Every item must be done before handoff:

- [ ] Internet search for latest versions (not from cached knowledge)
- [ ] Pattern selected and confirmed
- [ ] Project structure created with pattern scaffold
- [ ] Required modules generated
- [ ] Configuration customized with project-specific values
- [ ] Customization patches applied (if applicable)
- [ ] GitOps artifacts generated (Pattern 2 only)
- [ ] `terraform fmt -check` passes
- [ ] `before_compute: true` set for vpc-cni and eks-pod-identity-agent
- [ ] Two-phase module architecture present (Pattern 1)
- [ ] All versions explicitly pinned
- [ ] Multus NOT enabled
- [ ] `validation-checklist.md` generated

## References

Read these as needed based on the task at hand:

- [Baseline Defaults](references/baseline-defaults.md) -- Read when generating cluster, compute, networking, or security configuration.
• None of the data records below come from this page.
-- pv_equiv track=rewrite | github.com/mszg/refsetcollect | sampling_app/views.py | _extract_selected_genomes
-- ===== SOURCE A (Python) =====
-- def _extract_selected_genomes(text: str) -> str:
--     """
--     Strategy
--     --------
--     - Find the first line that starts with "Selected " and contains
--       "genomes". Rephrase it to "Selected <N> genomes" (drop timing and
--       node counts).
--     - After that header, keep only bullet lines that describe genomes
--       (lines beginning with a hyphen after optional whitespace).
--     - Stop once we leave the bullet list so later sections like "Total Time"
--       are omitted.
--     """
--     if not text:
--         return ""
--
--     lines = text.splitlines()
--     header = None
--     genome_lines: list[str] = []
--     capturing = False
--
--     for ln in lines:
--         stripped = ln.strip()
--
--         if not capturing:
--             if stripped.startswith("Selected ") and "genomes" in stripped:
--                 # Try to normalize "Selected X genomes" header
--                 count = None
--                 try:
--                     count = int(stripped.split()[1])
--                 except Exception:
--                     count = None
--
--                 if count is not None:
--                     plural = "genomes" if count != 1 else "genome"
--                     header = f"Selected {count} {plural}"
--                 else:
--                     header = stripped
--
--                 capturing = True
--             continue
--
--         # Once capturing, keep only genome bullet lines.
--         if stripped.startswith("-"):
--             genome_lines.append(stripped)
--             continue
--
--         # Stop if we reached the end of the bullet block.
--         if genome_lines and stripped:
--             break
--
--     if not header:
--         return ""
--
--     if genome_lines:
--         return "\n".join([header, *genome_lines])
--     return header
-- ===== SOURCE B (Python) =====
-- def _extract_selected_genomes(text: str) -> str:
--     # Pipeline decomposition: strip all lines up front, drop until the header
--     # line, normalize it, then drop/take/filter the bullet block.
--     lines = [ln.strip() for ln in text.splitlines()]
--     rest = lines
--     while rest and not (rest[0].startswith("Selected ") and "genomes" in rest[0]):
--         rest = rest[1:]
--     if not rest:
--         return ""
--     head, tail = rest[0], rest[1:]
--     try:
--         count = int(head.split()[1])
--         header = f"Selected {count} {'genome' if count == 1 else 'genomes'}"
--     except (IndexError, ValueError):
--         header = head
--     while tail and not tail[0].startswith("-"):
--         tail = tail[1:]
--     block = []
--     while tail and (tail[0].startswith("-") or not tail[0]):
--         block.append(tail[0])
--         tail = tail[1:]
--     bullets = [b for b in block if b.startswith("-")]
--     return "\n".join([header] + bullets)
-- ===== Notes on version B (the rewrite author's own statement) =====
-- stated objective: alternative
-- what changed: Replaces A's single stateful loop (capturing flag, header/bullet accumulators, mid-loop break) by a stateless pipeline: strip all lines, drop lines up to the header, normalize it, then drop-until-first-bullet / take-while-bullet-or-blank / filter-bullets and join.
import Mathlib
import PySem

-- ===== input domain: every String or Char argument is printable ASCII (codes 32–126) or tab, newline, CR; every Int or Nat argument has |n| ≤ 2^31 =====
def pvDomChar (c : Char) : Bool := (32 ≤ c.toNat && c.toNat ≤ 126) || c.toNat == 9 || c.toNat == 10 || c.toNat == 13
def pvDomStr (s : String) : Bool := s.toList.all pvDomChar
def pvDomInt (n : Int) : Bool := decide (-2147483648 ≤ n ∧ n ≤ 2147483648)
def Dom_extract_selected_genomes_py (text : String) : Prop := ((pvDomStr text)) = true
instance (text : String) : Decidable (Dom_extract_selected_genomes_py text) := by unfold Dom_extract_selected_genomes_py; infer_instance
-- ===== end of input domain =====

-- B replaces A's single stateful loop (capturing flag, accumulators, break) by a
-- stateless strip-all / dropWhile / takeWhile / filter pipeline (objective: alternative).

-- ===== PORT A =====
-- 'count = int(stripped.split()[1])' inside try/except: IndexError or ValueError → none
def pvNormCountA (stripped : String) : Option Int :=
  match (PySem.Str.split₀ stripped)[1]? with
  | none => none
  | some w => PySem.Int.ofStr? w

-- A's loop; break returns immediately with the current state
def pvALoop (lines : List String) (header : Option String) (gls : List String)
    (capturing : Bool) : Option String × List String :=
  match lines with
  | [] => (header, gls)
  | ln :: rest =>
    let stripped := PySem.Str.strip ln
    if !capturing then
      if PySem.Str.startswith stripped "Selected " && PySem.Str.isIn "genomes" stripped then
        let header' :=
          match pvNormCountA stripped with
          | some c =>
            "Selected " ++ PySem.Int.toStr c ++ " " ++
              (if c != 1 then "genomes" else "genome")
          | none => stripped
        pvALoop rest (some header') gls true
      else
        pvALoop rest header gls capturing
    else
      if PySem.Str.startswith stripped "-" then
        pvALoop rest header (gls ++ [stripped]) capturing
      else if gls != [] && stripped != "" then
        (header, gls)   -- break
      else
        pvALoop rest header gls capturing

def extract_selected_genomes_py (text : String) : String :=
  if text == "" then ""
  else
    let lines := PySem.Str.splitlines text
    let r := pvALoop lines none [] false
    match r.1 with
    | none => ""
    | some h => if r.2 != [] then PySem.Str.join "\n" (h :: r.2) else h

-- ===== PORT B =====
-- Source B's try block, in Source B's order (int first, f-string on success)
def pvNormB (head : String) : String :=
  match (PySem.Str.split₀ head)[1]? with
  | none => head
  | some w =>
    match PySem.Int.ofStr? w with
    | none => head
    | some c =>
      "Selected " ++ PySem.Int.toStr c ++ " " ++
        (if c == 1 then "genome" else "genomes")

-- the three while-loops of Source B are the standard dropWhile / dropWhile / takeWhile
def extract_selected_genomes_py_alt (text : String) : String :=
  let lines := (PySem.Str.splitlines text).map PySem.Str.strip
  let rest := lines.dropWhile
    (fun s => !(PySem.Str.startswith s "Selected " && PySem.Str.isIn "genomes" s))
  match rest with
  | [] => ""
  | head :: tail =>
    let header := pvNormB head
    let tail2 := tail.dropWhile (fun s => !PySem.Str.startswith s "-")
    let block := tail2.takeWhile (fun s => PySem.Str.startswith s "-" || s == "")
    let bullets := block.filter (fun s => PySem.Str.startswith s "-")
    PySem.Str.join "\n" (header :: bullets)

-- ===== PRECONDITION & SPEC =====
def Spec_extract_selected_genomes_py (text : String) (out : String) : Prop := out = extract_selected_genomes_py_alt text
instance (text : String) (out : String) : Decidable (Spec_extract_selected_genomes_py text out) := by unfold Spec_extract_selected_genomes_py; infer_instance

-- ===== CLAIM (what is proved, stated in full; the proofs are below) =====
def Claim_equal_extract_selected_genomes_py : Prop := ∀ (text : String), Dom_extract_selected_genomes_py text → Spec_extract_selected_genomes_py text (extract_selected_genomes_py text)

-- ===== LEMMAS AND PROOFS =====

-- the bullets B extracts from the (already stripped) lines after the header
def pvBullets (ts : List String) : List String :=
  ((ts.dropWhile (fun s => !PySem.Str.startswith s "-")).takeWhile
      (fun s => PySem.Str.startswith s "-" || s == "")).filter
    (fun s => PySem.Str.startswith s "-")

lemma pvALoop_capt_ne (ls : List String) (h : Option String) (gls : List String)
    (hg : gls ≠ []) :
    pvALoop ls h gls true =
      (h, gls ++ ((ls.map PySem.Str.strip).takeWhile
          (fun s => PySem.Str.startswith s "-" || s == "")).filter
        (fun s => PySem.Str.startswith s "-")) := by
  induction ls generalizing gls with
  | nil => simp [pvALoop]
  | cons ln rest ih =>
    simp only [pvALoop, List.map_cons, List.takeWhile_cons, Bool.not_true, Bool.false_eq_true,
      if_false]
    by_cases hb : PySem.Str.startswith (PySem.Str.strip ln) "-" = true
    · have hbC : PySem.Chars.startswith (PySem.Chars.strip ln.toList) ['-'] = true := by
        simpa using hb
      rw [if_pos hb, ih (gls ++ [PySem.Str.strip ln]) (by simp)]
      simp [hbC]
    · have hb' : PySem.Str.startswith (PySem.Str.strip ln) "-" = false := by
        simpa using hb
      have hb'C : PySem.Chars.startswith (PySem.Chars.strip ln.toList) ['-'] = false := by
        simpa using hb'
      rw [if_neg (by simp [hb'C])]
      by_cases hz : PySem.Str.strip ln = ""
      · have hzB : (PySem.Str.strip ln == "") = true := beq_iff_eq.mpr hz
        have hzN : (PySem.Str.strip ln != "") = false := by simp [bne, hzB]
        rw [hzN]
        simp only [Bool.and_false, Bool.false_eq_true, if_false]
        rw [ih gls hg]
        simp [hz, show PySem.Chars.startswith ([] : List Char) ['-'] = false from by decide]
      · have hzB : (PySem.Str.strip ln == "") = false := beq_eq_false_iff_ne.mpr hz
        have hzN : (PySem.Str.strip ln != "") = true := by simp [bne, hzB]
        have hgB : (gls != []) = true := by
          simpa [bne] using beq_eq_false_iff_ne.mpr hg
        rw [hgB, hzN]
        simp [hb'C, hzB]

lemma pvALoop_capt_nil (ls : List String) (h : Option String) :
    pvALoop ls h [] true = (h, pvBullets (ls.map PySem.Str.strip)) := by
  induction ls with
  | nil => simp [pvALoop, pvBullets]
  | cons ln rest ih =>
    simp only [pvALoop, Bool.not_true, Bool.false_eq_true, if_false]
    by_cases hb : PySem.Str.startswith (PySem.Str.strip ln) "-" = true
    · have hbC : PySem.Chars.startswith (PySem.Chars.strip ln.toList) ['-'] = true := by
        simpa using hb
      rw [if_pos hb, List.nil_append, pvALoop_capt_ne rest h [PySem.Str.strip ln] (by simp)]
      simp [pvBullets, hbC]
    · have hb' : PySem.Str.startswith (PySem.Str.strip ln) "-" = false := by
        simpa using hb
      have hb'C : PySem.Chars.startswith (PySem.Chars.strip ln.toList) ['-'] = false := by
        simpa using hb'
      rw [if_neg (by simp [hb'C])]
      simp only [bne_self_eq_false, Bool.false_and, Bool.false_eq_true, if_false]
      rw [ih]
      simp [pvBullets, hb'C]

lemma pvALoop_cons_false (ln : String) (rest : List String) (h : Option String)
    (gls : List String) :
    pvALoop (ln :: rest) h gls false =
      (if PySem.Str.startswith (PySem.Str.strip ln) "Selected " &&
          PySem.Str.isIn "genomes" (PySem.Str.strip ln) then
        pvALoop rest (some (match pvNormCountA (PySem.Str.strip ln) with
          | some c => "Selected " ++ PySem.Int.toStr c ++ " " ++
              (if c != 1 then "genomes" else "genome")
          | none => PySem.Str.strip ln)) gls true
      else pvALoop rest h gls false) := by
  simp only [pvALoop, Bool.not_false, if_true]

lemma pvALoop_search (ls : List String) :
    pvALoop ls none [] false =
      match ls.dropWhile (fun ln =>
          !(PySem.Str.startswith (PySem.Str.strip ln) "Selected " &&
            PySem.Str.isIn "genomes" (PySem.Str.strip ln))) with
      | [] => (none, [])
      | m :: t =>
        pvALoop t (some (match pvNormCountA (PySem.Str.strip m) with
          | some c => "Selected " ++ PySem.Int.toStr c ++ " " ++
              (if c != 1 then "genomes" else "genome")
          | none => PySem.Str.strip m)) [] true := by
  induction ls with
  | nil => simp [pvALoop]
  | cons ln rest ih =>
    rw [pvALoop_cons_false, List.dropWhile_cons]
    by_cases hp : (PySem.Str.startswith (PySem.Str.strip ln) "Selected " &&
        PySem.Str.isIn "genomes" (PySem.Str.strip ln)) = true
    · rw [if_pos hp, hp]
      rfl
    · have hp' : (PySem.Str.startswith (PySem.Str.strip ln) "Selected " &&
          PySem.Str.isIn "genomes" (PySem.Str.strip ln)) = false :=
        Bool.eq_false_iff.mpr hp
      rw [if_neg hp, hp']
      exact ih

lemma pvNorm_eq (s : String) :
    (match pvNormCountA s with
      | some c => "Selected " ++ PySem.Int.toStr c ++ " " ++
          (if c != 1 then "genomes" else "genome")
      | none => s) = pvNormB s := by
  unfold pvNormCountA pvNormB
  rcases h1 : (PySem.Str.split₀ s)[1]? with _ | w
  · rfl
  · simp only []
    rcases h2 : PySem.Int.ofStr? w with _ | c
    · rfl
    · by_cases hc : c = 1 <;> simp [hc]

lemma pvJoin_singleton (h : String) : PySem.Str.join "\n" [h] = h := by
  simp [PySem.Str.join]

-- B's result, with its let-pipeline named (pvBullets is literally tail2/block/bullets)
lemma pvAlt_eq (text : String) :
    extract_selected_genomes_py_alt text =
      match ((PySem.Str.splitlines text).map PySem.Str.strip).dropWhile
          (fun s => !(PySem.Str.startswith s "Selected " && PySem.Str.isIn "genomes" s)) with
      | [] => ""
      | head :: tail => PySem.Str.join "\n" (pvNormB head :: pvBullets tail) := by
  unfold extract_selected_genomes_py_alt
  rcases h : ((PySem.Str.splitlines text).map PySem.Str.strip).dropWhile
      (fun s => !(PySem.Str.startswith s "Selected " && PySem.Str.isIn "genomes" s)) with _ | ⟨hd, tl⟩
  · simp only [h]
  · simp only [h]; rfl

-- ===== VERDICT (by name: the statement is the Claim_ definition above) =====
theorem extract_selected_genomes_py_spec : Claim_equal_extract_selected_genomes_py := by
  intro text _
  unfold Spec_extract_selected_genomes_py
  rw [pvAlt_eq]
  by_cases ht : text = ""
  · subst ht; decide
  · have ht' : (text == "") = false := beq_eq_false_iff_ne.mpr ht
    unfold extract_selected_genomes_py
    simp only [ht', Bool.false_eq_true, if_false]
    rw [pvALoop_search]
    rw [show (((PySem.Str.splitlines text).map PySem.Str.strip).dropWhile
        (fun s => !(PySem.Str.startswith s "Selected " && PySem.Str.isIn "genomes" s))) =
        (((PySem.Str.splitlines text).dropWhile (fun ln =>
          !(PySem.Str.startswith (PySem.Str.strip ln) "Selected " &&
            PySem.Str.isIn "genomes" (PySem.Str.strip ln)))).map PySem.Str.strip) from
      List.dropWhile_map]
    rcases hd : (PySem.Str.splitlines text).dropWhile (fun ln =>
        !(PySem.Str.startswith (PySem.Str.strip ln) "Selected " &&
          PySem.Str.isIn "genomes" (PySem.Str.strip ln))) with _ | ⟨m, t⟩
    · rfl
    · simp only [List.map_cons]
      rw [pvALoop_capt_nil]
      simp only []
      rw [pvNorm_eq]
      by_cases hb : pvBullets (t.map PySem.Str.strip) = []
    
      · have hbN : (pvBullets (t.map PySem.Str.strip) != []) = false := by
          simp [bne, hb]
        rw [hb] at hbN ⊢
        simp only [hbN, Bool.false_eq_true, if_false]
        exact (pvJoin_singleton _).symm
      · have hbN : (pvBullets (t.map PySem.Str.strip) != []) = true := by
          simpa [bne] using beq_eq_false_iff_ne.mpr hb
        simp only [hbN, if_true]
Covers all default values applied to every project.
- [Pattern Guide](references/pattern-guide.md) -- Read when selecting between patterns or implementing pattern-specific architecture.
- [Customization Guide](references/customization-guide.md) -- Read when applying air-gapped, proxy, private registry, or compliance constraints.
- [Addon Catalog](references/addon-catalog.md) -- Read when configuring specific addons or adding custom addons. Covers all 29+ supported addons.
- [Lessons Learned](references/lessons-learned.md) -- Read when troubleshooting deployment failures or understanding why a Critical Build Rule exists.
- [Version Matrix](references/version-matrix.md) -- Read when looking up authoritative version sources for addons and Terraform modules.
- [Checkov Config](references/checkov-config.md) -- Read when setting up security scanning for generated Terraform code.